After some seven years of this I decided the time had come to take Annie Oakley seriously. So I went to visit Mr. Lyell. Mr. Lyell is the manager of Holland & Holland of Bruton Street, rifle-makers to Prince Philip. As soon as I sat down in his office, Mr. Lyell showed me a photograph of the Prince holding one Holland & Holland gun and a photograph of another made for an Indian maharaja with a replica of the Taj Mahal engraved on its stock. I hurriedly explained that while I did indeed have every hope of following these royal examples I thought I'd better find out if I could fire a gun before I bought one. No trouble at all. We could, said Mr. Lyell, arrange a series of six private lessons (for $38, plus the cost of shells and clay targets) for me at the Holland & Holland shooting school, 13 miles from London. There, he said, on 70 acres of beautiful country, lie 15 shooting stands where clay birds are thrown to simulate partridge, pheasant, driven grouse and flighting duck. On the principle that no one could resist such delights I signed up for the course.

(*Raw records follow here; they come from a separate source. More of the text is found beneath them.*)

-- pv_equiv track=rewrite | github.com/Ghoneimer/yolo_keras_implementation | gen_yolo_truth.py | photo_numbering
-- ===== SOURCE A (Python) =====
-- def photo_numbering(data_set):
--     z=data_set
--     lp=z[0]
--     photo_no=[]
--     n=0
--     for i in range(0,len(z)):
--         if(z[i]!=lp):
--             n+=1
--             lp=z[i]
--         else:
--             n=n
--         photo_no.append(n)
--     return photo_no
-- ===== SOURCE B (Python) =====
-- from itertools import accumulate
--
-- def photo_numbering(data_set):
--     # pair each element with its predecessor (the first element with itself),
--     # flag a change, and prefix-sum the flags
--     prev = [data_set[0]] + data_set[:-1]
--     flags = (int(a != b) for a, b in zip(data_set, prev))
--     return list(accumulate(flags))
-- ===== Notes on version B (the rewrite author's own statement) =====
-- stated objective: alternative
-- what changed: Replaces A's branch-driven counter loop (mutable lp/n state, explicit append) with a pipeline: build a shifted-predecessor list, map pairs to 0/1 change flags, and prefix-sum them with itertools.accumulate.
import Mathlib
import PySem

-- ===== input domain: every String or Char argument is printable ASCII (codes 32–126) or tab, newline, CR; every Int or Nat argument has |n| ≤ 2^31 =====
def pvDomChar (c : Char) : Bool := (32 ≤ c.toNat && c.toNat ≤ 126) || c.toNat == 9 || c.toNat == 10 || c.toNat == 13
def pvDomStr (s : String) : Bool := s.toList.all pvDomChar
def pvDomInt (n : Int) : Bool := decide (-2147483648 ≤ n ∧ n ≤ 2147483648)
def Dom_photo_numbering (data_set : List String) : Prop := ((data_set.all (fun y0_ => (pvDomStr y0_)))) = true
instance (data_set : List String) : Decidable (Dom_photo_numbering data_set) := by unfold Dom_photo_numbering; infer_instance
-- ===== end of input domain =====

-- B replaces A's branch-driven counter loop with a predecessor-shift / change-flags / prefix-sum pipeline (alternative decomposition, same O(n) cost).


-- ===== PORT A =====
-- lp=z[0]; n=0; for i in range(0,len(z)): if z[i]!=lp: n+=1; lp=z[i]; photo_no.append(n)
def photo_numbering (data_set : List String) : List Int :=
  match PySem.List.pyGet? data_set 0 with
  | none => []          -- Python raises IndexError here; excluded by Pre_
  | some lp0 =>
    ((PySem.List.pyRange 0 (PySem.List.len data_set) 1).foldl
      (fun (s : String × Int × List Int) i =>
        let zi := PySem.List.pyGetD data_set i ""   -- index always in range inside the loop
        if zi ≠ s.1 then (zi, s.2.1 + 1, s.2.2 ++ [s.2.1 + 1])
        else (s.1, s.2.1, s.2.2 ++ [s.2.1]))
      (lp0, 0, [])).2.2

-- ===== PORT B =====
-- accumulate (running sums), faithful to itertools.accumulate on ints
def pvAccum (s : Int) : List Int → List Int
  | [] => []
  | x :: t => (s + x) :: pvAccum (s + x) t

-- prev = [data_set[0]] + data_set[:-1]; flags = (int(a!=b) for a,b in zip(data_set, prev)); list(accumulate(flags))
def photo_numbering_alt (data_set : List String) : List Int :=
  match PySem.List.pyGet? data_set 0 with
  | none => []          -- Python raises IndexError here; excluded by Pre_
  | some h =>
    let prev := [h] ++ PySem.List.slice data_set none (some (-1))
    let flags := (data_set.zip prev).map (fun p => if p.1 ≠ p.2 then (1 : Int) else 0)
    pvAccum 0 flags

-- ===== PRECONDITION & SPEC =====
-- A evaluates data_set[0] and raises IndexError on the empty list; Pre_ excludes exactly that.
def Pre_photo_numbering (data_set : List String) : Prop := data_set ≠ []
instance (data_set : List String) : Decidable (Pre_photo_numbering data_set) := by unfold Pre_photo_numbering; infer_instance
def pvWitness_photo_numbering : List String := (["a", "a", "b"])

def Spec_photo_numbering (data_set : List String) (out : List Int) : Prop := out = photo_numbering_alt data_set
instance (data_set : List String) (out : List Int) : Decidable (Spec_photo_numbering data_set out) := by unfold Spec_photo_numbering; infer_instance

-- ===== CLAIM (what is proved, stated in full; the proofs are below) =====
def Claim_equal_photo_numbering : Prop := ∀ (data_set : List String), Dom_photo_numbering data_set → Pre_photo_numbering data_set → Spec_photo_numbering data_set (photo_numbering data_set)

-- ===== LEMMAS AND PROOFS =====

-- reference recursion: A's loop state advanced down the list
def pvRunA (lp : String) (n : Int) : List String → List Int
  | [] => []
  | x :: xs => if x ≠ lp then (n + 1) :: pvRunA x (n + 1) xs else n :: pvRunA lp n xs

lemma pvA_fold (xs : List String) (lp : String) (n : Int) (acc : List Int) :
    (xs.foldl
      (fun (s : String × Int × List Int) zi =>
        if zi ≠ s.1 then (zi, s.2.1 + 1, s.2.2 ++ [s.2.1 + 1])
        else (s.1, s.2.1, s.2.2 ++ [s.2.1]))
      (lp, n, acc)).2.2 = acc ++ pvRunA lp n xs := by
  induction xs generalizing lp n acc with
  | nil => simp [pvRunA]
  | cons x xs ih =>
    simp only [List.foldl_cons]
    by_cases h : x = lp
    · rw [if_neg (fun hn => hn h), ih]; simp [pvRunA, h]
    · rw [if_pos h, ih]; simp [pvRunA, h]

lemma pvRunA_eq_accum (xs : List String) (lp : String) (n : Int) :
    pvRunA lp n xs
      = pvAccum n ((xs.zip (lp :: xs)).map (fun p => if p.1 ≠ p.2 then (1 : Int) else 0)) := by
  induction xs generalizing lp n with
  | nil => simp [pvRunA, pvAccum]
  | cons x xs ih =>
    by_cases h : x = lp <;> simp [pvRunA, pvAccum, h, ih]

lemma pvZip_take (xs : List String) (ys : List String) :
    xs.zip (ys.take xs.length) = xs.zip ys := by
  induction xs generalizing ys with
  | nil => simp
  | cons x xs ih =>
    cases ys with
    | nil => simp
    | cons y ys => simp [ih]

-- ===== VERDICT (by name: the statement is the Claim_ definition above) =====
theorem photo_numbering_spec : Claim_equal_photo_numbering := by
  intro data_set _ hpre
  cases data_set with
  | nil => exact absurd rfl hpre
  | cons h t =>
    show photo_numbering (h :: t) = photo_numbering_alt (h :: t)
    unfold photo_numbering photo_numbering_alt
    have hget : PySem.List.pyGet? (h :: t) 0 = some h := by
      simp [PySem.List.pyGet?, PySem.List.pyIdx?]
    rw [hget]
    dsimp only
    rw [show PySem.List.len (h :: t) = ((h :: t).length : Int) from rfl]
    rw [PySem.List.foldl_pyRange_zero_pyGetD' (h :: t) ""
      (fun (s : String × Int × List Int) zi =>
        if zi ≠ s.1 then (zi, s.2.1 + 1, s.2.2 ++ [s.2.1 + 1])
        else (s.1, s.2.1, s.2.2 ++ [s.2.1])) (h, 0, [])]
    rw [pvA_fold, PySem.List.slice_to_neg_one]
    have hdl : (h :: t).dropLast = (h :: t).take t.length := by
      simp [List.dropLast_eq_take]
    simp only [pvRunA_eq_accum, hdl, List.nil_append, List.singleton_append]
    have := pvZip_take (h :: t) (h :: h :: t)
    simp only [List.length_cons, List.take_succ_cons] at this
    rw [this]
theorem count_flatMap_repl (v c : Int) (rest : List (Int × Int))
    (hnd : (rest.map (·.1)).Nodup) (p : Int × Int) :
    (rest.flatMap (fun q => List.replicate (c * q.2).toNat (v, q.1))).count p =
      if p.1 = v then (c * cntR rest p.2).toNat else 0 := by
  induction rest with
  | nil => simp [cntR]
  | cons q rest ih =>
    simp only [List.map_cons, List.nodup_cons] at hnd
    rw [List.flatMap_cons, List.count_append, List.count_replicate, ih hnd.2, cntR]
    rcases p with ⟨p1, p2⟩
    dsimp only
    by_cases h1 : p1 = v
    · subst h1
      by_cases h2 : q.1 = p2
      · subst h2
        rw [if_pos rfl, if_pos rfl]
        have : cntR rest q.1 = 0 := cntR_eq_zero _ _ hnd.1
        simp [this]
      · rw [if_pos rfl, if_pos rfl, if_neg h2]
        simp only [beq_iff_eq, Prod.mk.injEq]
        simp only [true_and]
        rw [if_neg (by omega)]
        simp
    · rw [if_neg h1, if_neg h1]
      simp only [beq_iff_eq, Prod.mk.injEq]
      rw [if_neg (by omega : ¬((v = p1) ∧ (q.1 = p2)))]

theorem keys_lt_of_pairwise {v : Int} {c : Int} {rest : List (Int × Int)}
    (hk : (((v, c) :: rest).map (·.1)).Pairwise (· < ·)) :
    ∀ q ∈ rest, v < q.1 := by
  intro q hq
  rw [List.map_cons, List.pairwise_cons] at hk
  exact hk.1 q.1 (List.mem_map.mpr ⟨q, hq, rfl⟩)

theorem count_expand (rs : List (Int × Int)) (hk : (rs.map (·.1)).Pairwise (· < ·))
    (hpos : ∀ q ∈ rs, 1 ≤ q.2) (p : Int × Int) :
    (expand rs).count p =
      if p.1 < p.2 then (cntR rs p.1).toNat * (cntR rs p.2).toNat
      else if p.1 = p.2 then (cntR rs p.1).toNat * ((cntR rs p.1).toNat - 1) / 2
      else 0 := by
  induction rs with
  | nil => simp only [expand, List.count_nil, cntR]; split_ifs <;> simp
  | cons r rest ih =>
    rcases r with ⟨v, c⟩
    have hvlt : ∀ q ∈ rest, v < q.1 := keys_lt_of_pairwise hk
    have hvnot : v ∉ rest.map (·.1) := by
      intro hm
      rcases List.mem_map.mp hm with ⟨q, hq, he⟩
      exact absurd (hvlt q hq) (by omega)
    have hnd : (rest.map (·.1)).Nodup :=
      ((List.map_cons .. ▸ hk).sublist (List.sublist_cons_self _ _)).imp ne_of_lt
    have hkrest : (rest.map (·.1)).Pairwise (· < ·) := by
      rw [List.map_cons, List.pairwise_cons] at hk
      exact hk.2
    have hc1 : 1 ≤ c := (hpos _ List.mem_cons_self)
    have hposr : ∀ q ∈ rest, 1 ≤ q.2 := fun q hq => hpos q (List.mem_cons_of_mem _ hq)
    rw [expand, List.count_append, List.count_append, List.count_replicate,
      count_flatMap_repl v c rest hnd p, floordiv_toNat c hc1]
    rcases p with ⟨p1, p2⟩
    dsimp only
    by_cases e1 : p1 = v
    · subst e1
      have hC : (expand rest).count (p1, p2) = 0 := by
        apply List.count_eq_zero.mpr
        intro hm
        exact hvnot (mem_expand rest _ hm).1
      rw [hC, if_pos rfl]
      by_cases e2 : p2 = p1
      · subst e2
        rw [if_pos rfl, cntR, if_pos rfl, cntR_eq_zero rest p2 hvnot]
        simp
      · have hbeq : ¬ (((p1, p1) : Int × Int) = (p1, p2)) := by
          simp only [Prod.mk.injEq]
          omega
        rw [if_neg (by simp only [beq_iff_eq]; exact hbeq), cntR, if_pos rfl, cntR,
          if_neg (by omega : ¬ p1 = p2)]
        rcases lt_trichotomy p1 p2 with hlt | heq | hgt
        · dsimp only
          rw [Int.toNat_mul (by omega) (cntR_nonneg rest hposr p2)]
          simp
          intro h
          exact absurd hlt (not_lt.mpr h)
        · omega
        · have hr2 : cntR rest p2 = 0 := by
            apply cntR_eq_zero
            intro hm
            rcases List.mem_map.mp hm with ⟨q, hq, he⟩
            exact absurd (hvlt q hq) (by omega)
          rw [hr2]
          simp
          intro _ h
          exact absurd h (by omega)
    · have hbeq : ¬ (((v, v) : Int × Int) = (p1, p2)) := by
        simp only [Prod.mk.injEq]
        omega
      rw [if_neg (by simp only [beq_iff_eq]; exact hbeq), if_neg e1, cntR,
        if_neg (by omega : ¬ v = p1), ih hkrest hposr]
      by_cases e2 : p2 = v
      · subst e2
        rw [cntR, if_pos rfl]
        have hr1 : cntR rest p1 = 0 ∨ ¬ p1 < p2 := by
          rcases lt_trichotomy p1 p2 with hlt | heq | hgt
          · left
            apply cntR_eq_zero
            intro hm
            rcases List.mem_map.mp hm with ⟨q, hq, he⟩
            exact absurd (hvlt q hq) (by omega)
          · omega
          · right; omega
        have hr2 : cntR rest p2 = 0 := cntR_eq_zero rest p2 hvnot
        rcases hr1 with hr1 | hr1
        · rw [hr2, hr1]
          split_ifs <;> simp
        · simp [if_neg hr1, if_neg (by omega : ¬ p1 = p2)]
      · rw [cntR, if_neg (by omega : ¬ v = p2)]
        simp

theorem flatMap_pairwise (v c : Int) (rest : List (Int × Int))
    (hk : (rest.map (·.1)).Pairwise (· < ·)) :
    (rest.flatMap (fun q => List.replicate (c * q.2).toNat (v, q.1))).Pairwise lexLE := by
  induction rest with
  | nil => simp
  | cons q rest ih =>
    rw [List.map_cons, List.pairwise_cons] at hk
    rw [List.flatMap_cons, List.pairwise_append]
    refine ⟨List.pairwise_replicate.mpr (Or.inr (Or.inr ⟨rfl, le_refl _⟩)), ih hk.2, ?_⟩
    intro a ha b hb
    have ha' := List.eq_of_mem_replicate ha
    subst ha'
    rcases List.mem_flatMap.mp hb with ⟨r, hr, hbr⟩
    have hb' := List.eq_of_mem_replicate hbr
    subst hb'
    right
    exact ⟨rfl, le_of_lt (hk.1 r.1 (List.mem_map.mpr ⟨r, hr, rfl⟩))⟩
theorem pvLevelB_fold_shape (adjacency : List (Int × List Int)) (unvisited : List Int)
    (current : Option Int) (frontier : List Int) :
    ∀ (v : PySem.Set Int) (l : List Int),
      ∃ t, frontier.foldl
        (fun st node => (PySem.Dict.getD (PySem.Dict.mk adjacency) node []).foldl
          (pvStepB unvisited current) st) (v, l) = (v ++ t, l ++ t) := by
  induction frontier with
  | nil => intro v l; exact ⟨[], by simp⟩
  | cons node rest ih =>
    intro v l
    simp only [List.foldl_cons]
    obtain ⟨t1, ht1⟩ := pvStepB_fold_shape unvisited current
      (PySem.Dict.getD (PySem.Dict.mk adjacency) node []) v l
    rw [ht1]
    obtain ⟨t2, ht2⟩ := ih (v ++ t1) (l ++ t1)
    exact ⟨t1 ++ t2, by rw [ht2]; simp [List.append_assoc]⟩

theorem pvLevelB_shape (adjacency : List (Int × List Int)) (unvisited : List Int)
    (current : Option Int) (frontier : List Int) (vis : PySem.Set Int) :
    (pvLevelB adjacency unvisited current vis frontier).1 =
      vis ++ (pvLevelB adjacency unvisited current vis frontier).2 := by
  obtain ⟨t, ht⟩ := pvLevelB_fold_shape adjacency unvisited current frontier vis []
  unfold pvLevelB
  rw [ht]
  simp

-- splitting pvLevelB at the head of the frontier (the `hlvl` step of pvLoopA_level, as a lemma)
theorem pvLevelB_cons (adjacency : List (Int × List Int)) (unvisited : List Int)
    (current : Option Int) (node : Int) (rest : List Int) (vis : PySem.Set Int) :
    pvLevelB adjacency unvisited current vis (node :: rest) =
      ((pvLevelB adjacency unvisited current
          (((PySem.Dict.getD (PySem.Dict.mk adjacency) node []).foldl
            (pvStepB unvisited current) (vis, [])).1) rest).1,
       ((PySem.Dict.getD (PySem.Dict.mk adjacency) node []).foldl
            (pvStepB unvisited current) (vis, [])).2 ++
         (pvLevelB adjacency unvisited current
          (((PySem.Dict.getD (PySem.Dict.mk adjacency) node []).foldl
            (pvStepB unvisited current) (vis, [])).1) rest).2) := by
  show (node :: rest).foldl _ (vis, ([] : List Int)) = _
  rw [List.foldl_cons]
  rw [show (PySem.Dict.getD (PySem.Dict.mk adjacency) node []).foldl
        (pvStepB unvisited current) (vis, ([] : List Int)) =
      (((PySem.Dict.getD (PySem.Dict.mk adjacency) node []).foldl
        (pvStepB unvisited current) (vis, [])).1,
       ((PySem.Dict.getD (PySem.Dict.mk adjacency) node []).foldl
        (pvStepB unvisited current) (vis, [])).2) from rfl]
  exact pvLevelB_acc adjacency unvisited current rest _ _

theorem pvLevelB_mem (adjacency : List (Int × List Int)) (unvisited : List Int)
    (current : Option Int) (frontier : List Int) :
    ∀ (vis : PySem.Set Int) (x : Int),
      x ∈ (pvLevelB adjacency unvisited current vis frontier).1 ↔
        x ∈ vis ∨ (pvOk unvisited current x ∧ ∃ u ∈ frontier, x ∈ pvAdjf adjacency u) := by
  induction frontier with
  | nil => intro vis x; simp [pvLevelB]
  | cons node rest ih =>
    intro vis x
    rw [pvLevelB_cons]
    simp only
    rw [ih, pvStepB_fold_mem]
    unfold pvAdjf
    rw [List.exists_mem_cons_iff]
    tauto

theorem pvLevelB_nodup (adjacency : List (Int × List Int)) (unvisited : List Int)
    (current : Option Int) (frontier : List Int) :
    ∀ (vis : PySem.Set Int), vis.Nodup →
      (pvLevelB adjacency unvisited current vis frontier).1.Nodup := by
  induction frontier with
  | nil => intro vis h; exact h
  | cons node rest ih =>
    intro vis h
    rw [pvLevelB_cons]
    exact ih _ (pvStepB_fold_nodup unvisited current _ vis [] h)

theorem pvLoopLvl_nil (adjacency : List (Int × List Int)) (unvisited : List Int)
    (current : Option Int) (n : Nat) (vis : PySem.Set Int) (s : Int) :
    pvLoopLvl adjacency unvisited current n vis [] s = s := by
  cases n <;> simp [pvLoopLvl]

-- the main simulation: level BFS with counter = fixpoint iteration with final size
theorem pvStage2 (adjacency : List (Int × List Int)) (unvisited : List Int)
    (current : Option Int) :
    ∀ (n : Nat) (vis : PySem.Set Int) (fr : List Int) (s : Int) (r : PySem.Set Int),
      vis.Nodup → r.Nodup → (∀ x, x ∈ vis ↔ x ∈ r) → (∀ x ∈ fr, x ∈ vis) →
      s + 1 = (vis.length : Int) →
      (∀ u ∈ vis, u ∉ fr → ∀ v ∈ pvAdjf adjacency u, pvOk unvisited current v → v ∈ vis) →
      pvLoopLvl adjacency unvisited current n vis fr s =
        ((pvLoopC adjacency unvisited current n r).length : Int) - 1 := by
  intro n
  induction n with
  | zero =>
    intro vis fr s r hv hr hm hfr hs hcl
    have hperm : vis.Perm r := (List.perm_ext_iff_of_nodup hv hr).2 hm
    have hlen := hperm.length_eq
    simp only [pvLoopLvl, pvLoopC]
    omega
  | succ n ih =>
    intro vis fr s r hv hr hm hfr hs hcl
    have hperm : vis.Perm r := (List.perm_ext_iff_of_nodup hv hr).2 hm
    have hvr : vis.length = r.length := hperm.length_eq
    have hNmem := pvRoundC_mem adjacency unvisited current r
    have hNnd := pvRoundC_nodup adjacency unvisited current r hr
    by_cases hfe : fr = []
    · subst hfe
      rw [pvLoopLvl_nil]
      have hnm : ∀ x, x ∈ pvRoundC adjacency unvisited current r ↔ x ∈ r := by
        intro x
        rw [hNmem]
        constructor
        · rintro (h | ⟨hok, u, hu, hadj⟩)
          · exact h
          · exact (hm x).1 (hcl u ((hm u).2 hu) (by simp) x hadj hok)
        · exact Or.inl
      have hlen : (pvRoundC adjacency unvisited current r).length = r.length :=
        ((List.perm_ext_iff_of_nodup hNnd hr).2 hnm).length_eq
      simp only [pvLoopC]
      rw [if_pos hlen]
      omega
    · have hshape := pvLevelB_shape adjacency unvisited current fr vis
      have hVmem := pvLevelB_mem adjacency unvisited current fr vis
      have hVnd := pvLevelB_nodup adjacency unvisited current fr vis hv
      have hsame : ∀ x, x ∈ (pvLevelB adjacency unvisited current vis fr).1 ↔
          x ∈ pvRoundC adjacency unvisited current r := by
        intro x
        rw [hVmem, hNmem]
        constructor
        · rintro (h | ⟨hok, u, hu, ha⟩)
          · exact Or.inl ((hm x).1 h)
          · exact Or.inr ⟨hok, u, (hm u).1 (hfr u hu), ha⟩
        · rintro (h | ⟨hok, u, hu, ha⟩)
          · exact Or.inl ((hm x).2 h)
          · have huv := (hm u).2 hu
            by_cases hun : u ∈ fr
            · exact Or.inr ⟨hok, u, hun, ha⟩
            · exact Or.inl (hcl u huv hun x ha hok)
      have hVNlen : (pvLevelB adjacency unvisited current vis fr).1.length =
          (pvRoundC adjacency unvisited current r).length :=
        ((List.perm_ext_iff_of_nodup hVnd hNnd).2 hsame).length_eq
      have hsplitlen : (pvLevelB adjacency unvisited current vis fr).1.length =
          vis.length + (pvLevelB adjacency unvisited current vis fr).2.length := by
        rw [hshape, List.length_append]
      simp only [pvLoopLvl, pvLoopC]
      rw [if_neg hfe]
      by_cases hst : (pvRoundC adjacency unvisited current r).length = r.length
      · rw [if_pos hst]
        have hV2 : (pvLevelB adjacency unvisited current vis fr).2 = [] := by
          have : (pvLevelB adjacency unvisited current vis fr).2.length = 0 := by omega
          exact List.eq_nil_of_length_eq_zero this
        rw [hV2, pvLoopLvl_nil]
        simp only [List.length_nil, Nat.cast_zero, add_zero]
        omega
      · rw [if_neg hst]
        have hfr' : ∀ x ∈ (pvLevelB adjacency unvisited current vis fr).2,
            x ∈ (pvLevelB adjacency unvisited current vis fr).1 := by
          intro x hx
          rw [hshape]
          exact List.mem_append_right _ hx
        have hs' : s + ((pvLevelB adjacency unvisited current vis fr).2.length : Int) + 1 =
            ((pvLevelB adjacency unvisited current vis fr).1.length : Int) := by
          omega
        have hcl' : ∀ u ∈ (pvLevelB adjacency unvisited current vis fr).1,
            u ∉ (pvLevelB adjacency unvisited current vis fr).2 →
            ∀ v ∈ pvAdjf adjacency u, pvOk unvisited current v →
              v ∈ (pvLevelB adjacency unvisited current vis fr).1 := by
          intro u hu hnu v hvadj hok
          have hu' : u ∈ vis := by
            rcases List.mem_append.1 (hshape ▸ hu) with h | h
            · exact h
            · exact absurd h hnu
          by_cases hufr : u ∈ fr
          · exact (pvLevelB_mem adjacency unvisited current fr vis v).2
              (Or.inr ⟨hok, u, hufr, hvadj⟩)
          · have hvv := hcl u hu' hufr v hvadj hok
            rw [hshape]
            exact List.mem_append_left _ hvv
        exact ih _ _ _ _ hVnd hNnd hsame hfr' hs' hcl'

-- ===== VERDICT (by name: the statement is the Claim_ definition above) =====
theorem count_frontier_support_py_spec : Claim_equal_count_frontier_support_py := by
  intro cell adjacency unvisited current max_depth _ _
  unfold Spec_count_frontier_support_py
  rw [pvA_eq_level]
  unfold count_frontier_support_py_alt
  have hcell : PySem.Set.ofList [cell] = [cell] := rfl
  rw [hcell]
  exact pvStage2 adjacency unvisited current max_depth.toNat [cell] [cell] 0 [cell]
    (List.nodup_singleton cell) (List.nodup_singleton cell)
    (fun x => Iff.rfl) (fun x hx => hx) (by simp)
    (fun u hu hnu v hv hok => absurd hu (by simpa using hnu))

The following morning at 8:30 a plum-colored station wagon drove me to the school. My instructor, a Mr. Norman Clarke, greeted me, wearing a knickerbocker suit in brown-checked tweed, and began my lesson with advice on appropriate shooting dress: "Never wear a loud color that might startle the birds or distract the other shooters," he said (I was in a bright-red windbreaker). "Plus-fours are still worn here by the men," he added. "The ladies wear tweed suits, comfortable shoes with studs, and small-brimmed mackintosh hats." I had on corduroy trousers, Wellington boots and a scarf.

Having scored zero on attire, I was ushered into a small school building surrounded by rose gardens in brilliant bloom, and handed my first gun. Right then, before I had even started, I despaired. I couldn't tell you its weight, but I'd as soon find fun in pushing a bulldozer uphill as in carrying that gun for a day on the moors. "This is our try gun," said Mr. Clarke. "Of course, it's heavier than a shotgun." He smiled, having noticed my palsied arms. "We use it to fit you. It will be adjusted in nine different ways for your arm length, the shape of your shoulder and, most importantly, your eyesight. When I've worked with a pupil and find he's missing consistently in the same way, I know his gun has insufficient cast-off—I think you call that offset in the U.S. Anyone whose gun isn't a perfect fit is handicapping his shooting ability. Your gun should compensate for any personal physical weakness, and you should have it checked every year. I've got a man who comes out for lessons whose stock has been shortened from 14¾ to 12‚⅛ over the years as his muscles contracted. He's 84 now and still shooting well."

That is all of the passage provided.